-- pv_equiv track=rewrite | github.com/saurabhp369/HackerRank_solutions | Game_of_stones.py | gameOfStones
-- ===== SOURCE A (Python) =====
-- def gameOfStones(n):
--     # Write your code here
--     winner = [0]*(n+1)
--     winner[0] = winner[1] = 1
--     for i in range(6, n+1):
--         if (winner[i-2] or winner[i-3] or winner[i-5]):
--             winner[i]=0
--         else:
--             winner[i]=1
--
--     if winner[n] == 0:
--         return "First"
--     else:
--         return "Second"
-- ===== SOURCE B (Python) =====
-- def gameOfStones(n):
--     # Periodic Sprague-Grundy pattern with period 7: positions with
--     # n % 7 in {0, 1} are losses for the player to move.
--     return "Second" if n % 7 in (0, 1) else "First"
-- ===== Notes on version B (the rewrite author's own statement) =====
-- stated objective: faster
-- what changed: Replaced the O(n) DP table over all pile sizes by the closed-form period-7 rule (loser iff n % 7 in {0,1}), an O(1) arithmetic check.
import Mathlib
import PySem

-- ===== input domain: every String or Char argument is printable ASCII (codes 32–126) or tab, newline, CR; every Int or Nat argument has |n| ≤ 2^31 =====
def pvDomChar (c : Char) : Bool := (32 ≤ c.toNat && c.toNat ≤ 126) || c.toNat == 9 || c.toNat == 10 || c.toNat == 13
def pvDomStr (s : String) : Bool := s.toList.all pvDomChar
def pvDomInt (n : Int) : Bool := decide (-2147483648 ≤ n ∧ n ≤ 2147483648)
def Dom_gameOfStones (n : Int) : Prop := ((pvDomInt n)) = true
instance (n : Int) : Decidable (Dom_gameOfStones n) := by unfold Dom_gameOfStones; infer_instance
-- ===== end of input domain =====

-- B replaces A's O(n) DP table by the closed-form period-7 rule (O(1)).
-- ===== PORT A =====
-- one loop step of A's DP: winner[i] = 0 if winner[i-2] or winner[i-3] or winner[i-5] else 1
-- (the table is an Array, like a Python list; all indices used are nonnegative and in range under Pre_)
def gosStep (w : Array Int) (i : Int) : Array Int :=
  if w.getD (i - 2).toNat 0 ≠ 0 ∨ w.getD (i - 3).toNat 0 ≠ 0 ∨ w.getD (i - 5).toNat 0 ≠ 0 then
    w.setIfInBounds i.toNat 0
  else
    w.setIfInBounds i.toNat 1

def gameOfStones (n : Int) : String :=
  let winner := Array.replicate (n + 1).toNat (0 : Int)
  let winner := (winner.setIfInBounds 0 1).setIfInBounds 1 1
  let winner := (PySem.List.pyRange 6 (n + 1) 1).foldl gosStep winner
  if winner.getD n.toNat 0 = 0 then "First" else "Second"

-- ===== PORT B =====
def gameOfStones_alt (n : Int) : String :=
  if PySem.Int.mod n 7 = 0 ∨ PySem.Int.mod n 7 = 1 then "Second" else "First"

-- ===== PRECONDITION & SPEC =====
-- Pre_ excludes nonpositive n, where A raises IndexError (the DP list is too short for its initial assignments)
def Pre_gameOfStones (n : Int) : Prop := 1 ≤ n
instance (n : Int) : Decidable (Pre_gameOfStones n) := by unfold Pre_gameOfStones; infer_instance
def pvWitness_gameOfStones : Int := 9

def Spec_gameOfStones (n : Int) (out : String) : Prop := out = gameOfStones_alt n
instance (n : Int) (out : String) : Decidable (Spec_gameOfStones n out) := by unfold Spec_gameOfStones; infer_instance

-- ===== CLAIM (what is proved, stated in full; the proofs are below) =====
def Claim_equal_gameOfStones : Prop := ∀ (n : Int), Dom_gameOfStones n → Pre_gameOfStones n → Spec_gameOfStones n (gameOfStones n)

-- ===== LEMMAS AND PROOFS =====

-- the value A's DP computes for cell j
def gosTarget (j : Nat) : Int := if j % 7 = 0 ∨ j % 7 = 1 then 1 else 0

theorem gosTarget_step (m : Nat) :
    gosTarget (6 + m) =
      if gosTarget (4 + m) ≠ 0 ∨ gosTarget (3 + m) ≠ 0 ∨ gosTarget (1 + m) ≠ 0 then 0 else 1 := by
  unfold gosTarget
  split_ifs <;> omega

theorem agetD_lt (xs : Array Int) (j : Nat) (d : Int) (hj : j < xs.size) :
    xs.getD j d = xs[j] := by
  simp [Array.getD, hj]

theorem agetD_set_of_lt (xs : Array Int) (i j : Nat) (v : Int) (hj : j < xs.size) :
    (xs.setIfInBounds i v).getD j 0 = if i = j then (if i < xs.size then v else xs.getD j 0) else xs.getD j 0 := by
  rw [agetD_lt _ _ _ (by simp only [Array.size_setIfInBounds]; exact hj), agetD_lt _ _ _ hj]
  rw [Array.getElem_setIfInBounds]
  · split_ifs <;> simp_all
  · exact hj

-- loop invariant: after m iterations every cell j < 6+m holds gosTarget j, the rest hold 0
theorem gos_inv (n : Int) (hn : 5 ≤ n) (m : Nat) (hm : (m : Int) ≤ n - 5) :
    ∃ L, (List.range m).foldl (fun w (k : Nat) => gosStep w (6 + (k : Int)))
          (((Array.replicate (n + 1).toNat (0 : Int)).setIfInBounds 0 1).setIfInBounds 1 1) = L ∧
      L.size = (n + 1).toNat ∧
      ∀ j : Nat, j < (n + 1).toNat →
        L.getD j 0 = if (j : Int) < 6 + m then gosTarget j else 0 := by
  induction m with
  | zero =>
    refine ⟨_, rfl, by simp, ?_⟩
    intro j hj
    have h2 : (2 : Nat) < (n+1).toNat := by omega
    simp only [List.range_zero, List.foldl_nil]
    have hrep : (Array.replicate (n+1).toNat (0:Int)).getD j 0 = 0 := by
      rw [agetD_lt _ _ _ (by simpa using hj)]; simp
    rw [agetD_set_of_lt _ _ _ _ (by simp only [Array.size_setIfInBounds, Array.size_replicate]; exact hj),
        agetD_set_of_lt _ _ _ _ (by simp only [Array.size_replicate]; exact hj)]
    simp only [Array.size_setIfInBounds, Array.size_replicate, hrep]
    unfold gosTarget
    split_ifs <;> omega
  | succ m ih =>
    obtain ⟨L, hL, hlen, hval⟩ := ih (by omega)
    rw [List.range_succ, List.foldl_append, hL]
    simp only [List.foldl_cons, List.foldl_nil]
    -- the loop body reads cells 4+m, 3+m, 1+m and writes cell 6+m
    have h4 : L.getD (6 + (m : Int) - 2).toNat 0 = gosTarget (4 + m) := by
      have h : (6 + (m : Int) - 2).toNat = 4 + m := by omega
      rw [h, hval (4 + m) (by omega)]
      simp only [if_pos (by push_cast; omega : ((4 + m : Nat) : Int) < 6 + (m : Int))]
    have h3 : L.getD (6 + (m : Int) - 3).toNat 0 = gosTarget (3 + m) := by
      have h : (6 + (m : Int) - 3).toNat = 3 + m := by omega
      rw [h, hval (3 + m) (by omega)]
      simp only [if_pos (by push_cast; omega : ((3 + m : Nat) : Int) < 6 + (m : Int))]
    have h1 : L.getD (6 + (m : Int) - 5).toNat 0 = gosTarget (1 + m) := by
      have h : (6 + (m : Int) - 5).toNat = 1 + m := by omega
      rw [h, hval (1 + m) (by omega)]
      simp only [if_pos (by push_cast; omega : ((1 + m : Nat) : Int) < 6 + (m : Int))]
    have hcast : (6 + (m : Int)).toNat = 6 + m := by omega
    have hset : gosStep L (6 + (m : Int)) = L.setIfInBounds (6 + m) (gosTarget (6 + m)) := by
      unfold gosStep
      rw [h4, h3, h1, gosTarget_step m, hcast]
      split_ifs <;> rfl
    refine ⟨_, rfl, ?_, ?_⟩
    · rw [hset]; simpa using hlen
    · intro j hj
      rw [hset, agetD_set_of_lt _ _ _ _ (by omega), hval j hj]
      have h6m : 6 + m < (n + 1).toNat := by omega
      split_ifs <;> push_cast at * <;> first | omega | (subst_vars; omega)

theorem gameOfStones_eq (n : Int) :
    gameOfStones n =
      (if ((PySem.List.pyRange 6 (n + 1) 1).foldl gosStep
            (((Array.replicate (n + 1).toNat (0 : Int)).setIfInBounds 0 1).setIfInBounds 1 1)).getD n.toNat 0 = 0
       then "First" else "Second") := rfl

-- ===== VERDICT (by name: the statement is the Claim_ definition above) =====
theorem gameOfStones_spec : Claim_equal_gameOfStones := by
  intro n hdom hpre
  unfold Spec_gameOfStones
  unfold Pre_gameOfStones at hpre
  by_cases h5 : n ≤ 4
  · interval_cases n <;> decide
  · obtain ⟨L, hL, hlen, hval⟩ := gos_inv n (by omega) (n - 5).toNat (by omega)
    rw [gameOfStones_eq]
    rw [PySem.List.pyRange_one, List.foldl_map]
    have h65 : (n + 1 - 6).toNat = (n - 5).toNat := by omega
    rw [h65, hL]
    rw [hval n.toNat (by omega),
        if_pos (by omega : ((n.toNat : Nat) : Int) < 6 + ((n - 5).toNat : Int))]
    have hmod : PySem.Int.mod n 7 = n % 7 := PySem.Int.mod_eq_emod_of_pos (by omega)
    unfold gameOfStones_alt gosTarget
    rw [hmod]
    by_cases hb : n % 7 = 0 ∨ n % 7 = 1
    · rw [if_pos (by omega : n.toNat % 7 = 0 ∨ n.toNat % 7 = 1), if_pos hb]
      simp
    · rw [if_neg (by omega : ¬(n.toNat % 7 = 0 ∨ n.toNat % 7 = 1)), if_neg hb]
      simp
-- characterizations of fSf / fEf on a sorted ps
theorem fSf_char (ps : List Int) (hpw : List.Pairwise (· ≤ ·) ps) (i : Nat)
    (hi : i + 1 < ps.length) (s : Int)
    (h1 : ps.getD i 0 ≤ s) (h2 : s < ps.getD (i+1) 0) : fSf ps s = ((i+1 : Nat) : Int) := by
  obtain ⟨hrN, hrle, hrgt⟩ := PySem.List.bisectRight_spec ps s hpw
  rw [List.getD_eq_getElem ps 0 (by omega)] at h1
  rw [List.getD_eq_getElem ps 0 hi] at h2
  have hr : PySem.List.bisectRight ps s = i + 1 := by
    by_contra hne
    rcases Nat.lt_or_ge (PySem.List.bisectRight ps s) (i+1) with hlt | hge
    · exact absurd (hrgt i (by omega) (by omega)) (not_lt.mpr h1)
    · exact absurd (hrle (i+1) hi (by omega)) (not_le.mpr h2)
  unfold fSf
  rw [hr, if_pos (by omega)]

theorem fEf_char (ps : List Int) (hpw : List.Pairwise (· ≤ ·) ps) (i : Nat)
    (hi : i + 1 < ps.length) (e : Int)
    (h1 : ps.getD i 0 < e) (h2 : e ≤ ps.getD (i+1) 0) : fEf ps e = ((i+1 : Nat) : Int) := by
  obtain ⟨hkN, hklt, hkge⟩ := PySem.List.bisectLeft_spec ps e hpw
  rw [List.getD_eq_getElem ps 0 (by omega)] at h1
  rw [List.getD_eq_getElem ps 0 hi] at h2
  have hk : PySem.List.bisectLeft ps e = i + 1 := by
    by_contra hne
    rcases Nat.lt_or_ge (PySem.List.bisectLeft ps e) (i+1) with hlt | hge
    · exact absurd (hkge i (by omega) (by omega)) (not_le.mpr h1)
    · exact absurd (hklt (i+1) hi (by omega)) (not_lt.mpr h2)
  unfold fEf
  rw [hk, if_pos (by omega)]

-- -- --

- _Goal of the exercise_
When a line of the records holds the word "period", copy that line.

- _Expected output_
--     # Periodic Sprague-Grundy pattern with period 7: positions with
-- what changed: Replaced the O(n) DP table over all pile sizes by the closed-form period-7 rule (loser iff n % 7 in {0,1}), an O(1) arithmetic check.
-- B replaces A's O(n) DP table by the closed-form period-7 rule (O(1)).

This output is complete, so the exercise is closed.